• Task to carry out: When a line of the records below contains the string "front", copy that whole line.

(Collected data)

-- pv_equiv track=rewrite | github.com/asia-pacific-energy-research-centre/industry_model_9th_edition | workflow/scripts/useful_functions.py | modify_trajectory
-- ===== SOURCE A (Python) =====
-- def modify_trajectory(time_series, chosen_year, new_trajectory):
--     """
--     Modifies the trajectory from a chosen year in the annual time series.
--
--     Args:
--         time_series (dict): The original annual time series.
--         chosen_year (int): The year to overwrite the trajectory.
--         new_trajectory (list): The new trajectory shape to replace the chosen year.
--
--     Returns:
--         dict: The modified annual time series with the new trajectory shape.
--     """
--     modified_series = {}
--
--     for year, value in time_series.items():
--         if year < chosen_year:
--             modified_series[year] = value
--         elif year == chosen_year:
--             modified_series[year] = value
--         else:
--             modified_series[year] = new_trajectory.pop(0)
--
--     return modified_series
-- ===== SOURCE B (Python) =====
-- def modify_trajectory(time_series, chosen_year, new_trajectory):
--     # Count the years above chosen_year, slice that many replacements off the
--     # front of new_trajectory (same in-place mutation as the original), then
--     # build the result as a single comprehension driven by an iterator.
--     items = list(time_series.items())
--     n = sum(1 for year, _ in items if year > chosen_year)
--     replacements = new_trajectory[:n]
--     del new_trajectory[:n]
--     it = iter(replacements)
--     return {year: (value if year <= chosen_year else next(it))
--             for year, value in items}
-- ===== Notes on version B (the rewrite author's own statement) =====
-- stated objective: faster
-- what changed: A folds into a dict with repeated O(m) pop(0) calls; B counts the years above chosen_year, slices the replacements off the front once, and builds the result directly in one comprehension driven by an iterator (no dict accumulator, no per-element pop).
import Mathlib
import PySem

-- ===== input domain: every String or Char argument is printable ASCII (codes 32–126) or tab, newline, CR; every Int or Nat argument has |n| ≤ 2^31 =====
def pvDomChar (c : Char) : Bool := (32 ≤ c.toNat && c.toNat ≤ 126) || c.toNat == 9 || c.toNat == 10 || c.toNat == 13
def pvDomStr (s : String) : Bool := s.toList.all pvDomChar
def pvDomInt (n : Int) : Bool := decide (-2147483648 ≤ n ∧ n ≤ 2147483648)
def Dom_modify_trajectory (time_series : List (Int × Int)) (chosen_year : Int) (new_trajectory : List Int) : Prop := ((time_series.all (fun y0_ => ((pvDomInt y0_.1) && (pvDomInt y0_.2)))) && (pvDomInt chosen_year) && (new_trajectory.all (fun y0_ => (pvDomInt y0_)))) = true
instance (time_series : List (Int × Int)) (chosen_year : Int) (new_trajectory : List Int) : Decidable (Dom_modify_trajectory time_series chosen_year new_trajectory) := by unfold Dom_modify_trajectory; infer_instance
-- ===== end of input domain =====

-- B replaces A's dict-fold with repeated pop(0) by one counting scan, one front slice,
-- and a single comprehension consuming the slice via an iterator; same return values,
-- and B performs the same front-truncation mutation of new_trajectory as A.


-- ===== PORT A =====
-- the for-loop of A: state = (current dict, remaining new_trajectory); pop(0) = PySem.List.pop? · 0
def modify_trajectory_goA (c : Int) : List (Int × Int) → List Int → PySem.Dict Int Int → PySem.Dict Int Int
  | [], _, d => d
  | (y, v) :: rest, traj, d =>
    if y < c then modify_trajectory_goA c rest traj (d.insert y v)
    else if y = c then modify_trajectory_goA c rest traj (d.insert y v)
    else match PySem.List.pop? traj 0 with
      | some (r, traj') => modify_trajectory_goA c rest traj' (d.insert y r)
      | none => d   -- IndexError from new_trajectory.pop(0); excluded by Pre_

def modify_trajectory (time_series : List (Int × Int)) (chosen_year : Int) (new_trajectory : List Int) : List (Int × Int) :=
  (modify_trajectory_goA chosen_year time_series new_trajectory PySem.Dict.empty).items

-- ===== PORT B =====
-- B's comprehension: the output pairs are produced directly (keys are distinct, so the
-- dict literal is the association list itself); 'next(it)' = take the head of the
-- remaining replacements slice.
def modify_trajectory_goB (c : Int) : List (Int × Int) → List Int → List (Int × Int)
  | [], _ => []
  | (y, v) :: rest, reps =>
    if y ≤ c then (y, v) :: modify_trajectory_goB c rest reps
    else match reps with
      | r :: reps' => (y, r) :: modify_trajectory_goB c rest reps'
      | [] => []   -- iterator exhausted (StopIteration); excluded by Pre_

def modify_trajectory_alt (time_series : List (Int × Int)) (chosen_year : Int) (new_trajectory : List Int) : List (Int × Int) :=
  let n := time_series.countP (fun p => chosen_year < p.1)
  let replacements := new_trajectory.take n
  modify_trajectory_goB chosen_year time_series replacements

-- ===== PRECONDITION & SPEC =====
-- Pre_ excludes (a) inputs on which A raises IndexError — more years above chosen_year
-- than new_trajectory has elements — and (b) duplicate years, which are unrepresentable
-- in A's actual argument (time_series is a Python dict, so its keys are distinct).
def Pre_modify_trajectory (time_series : List (Int × Int)) (chosen_year : Int) (new_trajectory : List Int) : Prop :=
  (time_series.map Prod.fst).Nodup ∧
  time_series.countP (fun p => chosen_year < p.1) ≤ new_trajectory.length
instance (time_series : List (Int × Int)) (chosen_year : Int) (new_trajectory : List Int) : Decidable (Pre_modify_trajectory time_series chosen_year new_trajectory) := by unfold Pre_modify_trajectory; infer_instance

def pvWitness_modify_trajectory : (List (Int × Int)) × Int × List Int := ([(2019, 10), (2020, 11), (2021, 12)], 2020, [7])

def Spec_modify_trajectory (time_series : List (Int × Int)) (chosen_year : Int) (new_trajectory : List Int) (out : List (Int × Int)) : Prop := out = modify_trajectory_alt time_series chosen_year new_trajectory
instance (time_series : List (Int × Int)) (chosen_year : Int) (new_trajectory : List Int) (out : List (Int × Int)) : Decidable (Spec_modify_trajectory time_series chosen_year new_trajectory out) := by unfold Spec_modify_trajectory; infer_instance

-- ===== CLAIM (what is proved, stated in full; the proofs are below) =====
def Claim_equal_modify_trajectory : Prop := ∀ (time_series : List (Int × Int)) (chosen_year : Int) (new_trajectory : List Int), Dom_modify_trajectory time_series chosen_year new_trajectory → Pre_modify_trajectory time_series chosen_year new_trajectory → Spec_modify_trajectory time_series chosen_year new_trajectory (modify_trajectory time_series chosen_year new_trajectory)

-- ===== LEMMAS AND PROOFS =====

-- A's dict fold over fresh distinct keys appends exactly the pairs B's pass emits;
-- A consuming the front of (reps ++ tail) matches B consuming reps, as long as reps
-- holds enough replacements for the remaining years above c.
lemma modify_trajectory_go_eq (c : Int) (tail : List Int) :
    ∀ (rest : List (Int × Int)) (reps : List Int) (d : PySem.Dict Int Int),
      (rest.map Prod.fst).Nodup →
      (∀ y ∈ rest.map Prod.fst, d.contains y = false) →
      rest.countP (fun p => c < p.1) ≤ reps.length →
      (modify_trajectory_goA c rest (reps ++ tail) d).items
        = d.items ++ modify_trajectory_goB c rest reps := by
  intro rest
  induction rest with
  | nil => intro reps d _ _ _; simp [modify_trajectory_goA, modify_trajectory_goB]
  | cons p rest ih =>
    intro reps d hnd hfresh hcnt
    obtain ⟨y, v⟩ := p
    have hndrest : (rest.map Prod.fst).Nodup := (List.nodup_cons.mp (by simpa using hnd)).2
    have hynotin : y ∉ rest.map Prod.fst := (List.nodup_cons.mp (by simpa using hnd)).1
    have hyfresh : d.contains y = false := hfresh y (by simp)
    have hfresh' : ∀ w : Int, ∀ y' ∈ rest.map Prod.fst, (d.insert y w).contains y' = false := by
      intro w y' hy'
      rw [PySem.Dict.contains_insert]
      have : (y' == y) = false := by
        simp only [beq_eq_false_iff_ne]; rintro rfl; exact hynotin hy'
      simp [this, hfresh y' (by simp [hy'])]
    have hins : ∀ w : Int, (d.insert y w).items = d.items ++ [(y, w)] :=
      fun w => PySem.Dict.items_insert_of_not_contains d w hyfresh
    by_cases hle : y ≤ c
    · have hcnt' : rest.countP (fun p => c < p.1) ≤ reps.length := by
        have : (((y, v) :: rest).countP (fun p => c < p.1)) = rest.countP (fun p => c < p.1) := by
          simp [show ¬ (c < y) by omega]
        omega
      rcases lt_or_eq_of_le hle with hlt | heq
      · simp only [modify_trajectory_goA, modify_trajectory_goB, if_pos hlt, if_pos hle]
        rw [ih reps _ hndrest (hfresh' v) hcnt', hins v]
        simp
      · simp only [modify_trajectory_goA, modify_trajectory_goB,
          if_neg (by omega : ¬ y < c), if_pos heq, if_pos hle]
        rw [ih reps _ hndrest (hfresh' v) hcnt', hins v]
        simp
    · have hgt : c < y := by omega
      have hc1 : (((y, v) :: rest).countP (fun p => c < p.1))
          = rest.countP (fun p => c < p.1) + 1 := by simp [hgt]
      obtain ⟨r, reps', rfl⟩ : ∃ r reps', reps = r :: reps' := by
        cases reps with
        | nil => exfalso; rw [hc1] at hcnt; simp at hcnt
        | cons a l => exact ⟨a, l, rfl⟩
      have hcnt' : rest.countP (fun p => c < p.1) ≤ reps'.length := by
        rw [hc1] at hcnt; simpa using hcnt
      simp only [modify_trajectory_goA, modify_trajectory_goB,
        if_neg (by omega : ¬ y < c), if_neg (by omega : ¬ y = c), if_neg hle,
        List.cons_append, PySem.List.pop?_zero_cons]
      rw [ih reps' _ hndrest (hfresh' r) hcnt', hins r]
      simp

-- ===== VERDICT (by name: the statement is the Claim_ definition above) =====
theorem modify_trajectory_spec : Claim_equal_modify_trajectory := by
  intro ts c nt _ hpre
  obtain ⟨hnd, hcnt⟩ := hpre
  unfold Spec_modify_trajectory modify_trajectory modify_trajectory_alt
  have hlen : (nt.take (ts.countP (fun p => c < p.1))).length = ts.countP (fun p => c < p.1) := by
    simp [List.length_take]; omega
  have h := modify_trajectory_go_eq c (nt.drop (ts.countP (fun p => c < p.1))) ts
      (nt.take (ts.countP (fun p => c < p.1))) PySem.Dict.empty hnd
      (by intro y _; simp [PySem.Dict.contains_empty]) (by rw [hlen])
  rw [List.take_append_drop] at h
  simpa using h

• Output below:
--     # front of new_trajectory (same in-place mutation as the original), then
-- what changed: A folds into a dict with repeated O(m) pop(0) calls; B counts the years above chosen_year, slices the replacements off the front once, and builds the result directly in one comprehension driven by an iterator (no dict accumulator, no per-element pop).
-- B replaces A's dict-fold with repeated pop(0) by one counting scan, one front slice,
-- and B performs the same front-truncation mutation of new_trajectory as A.
-- A consuming the front of (reps ++ tail) matches B consuming reps, as long as reps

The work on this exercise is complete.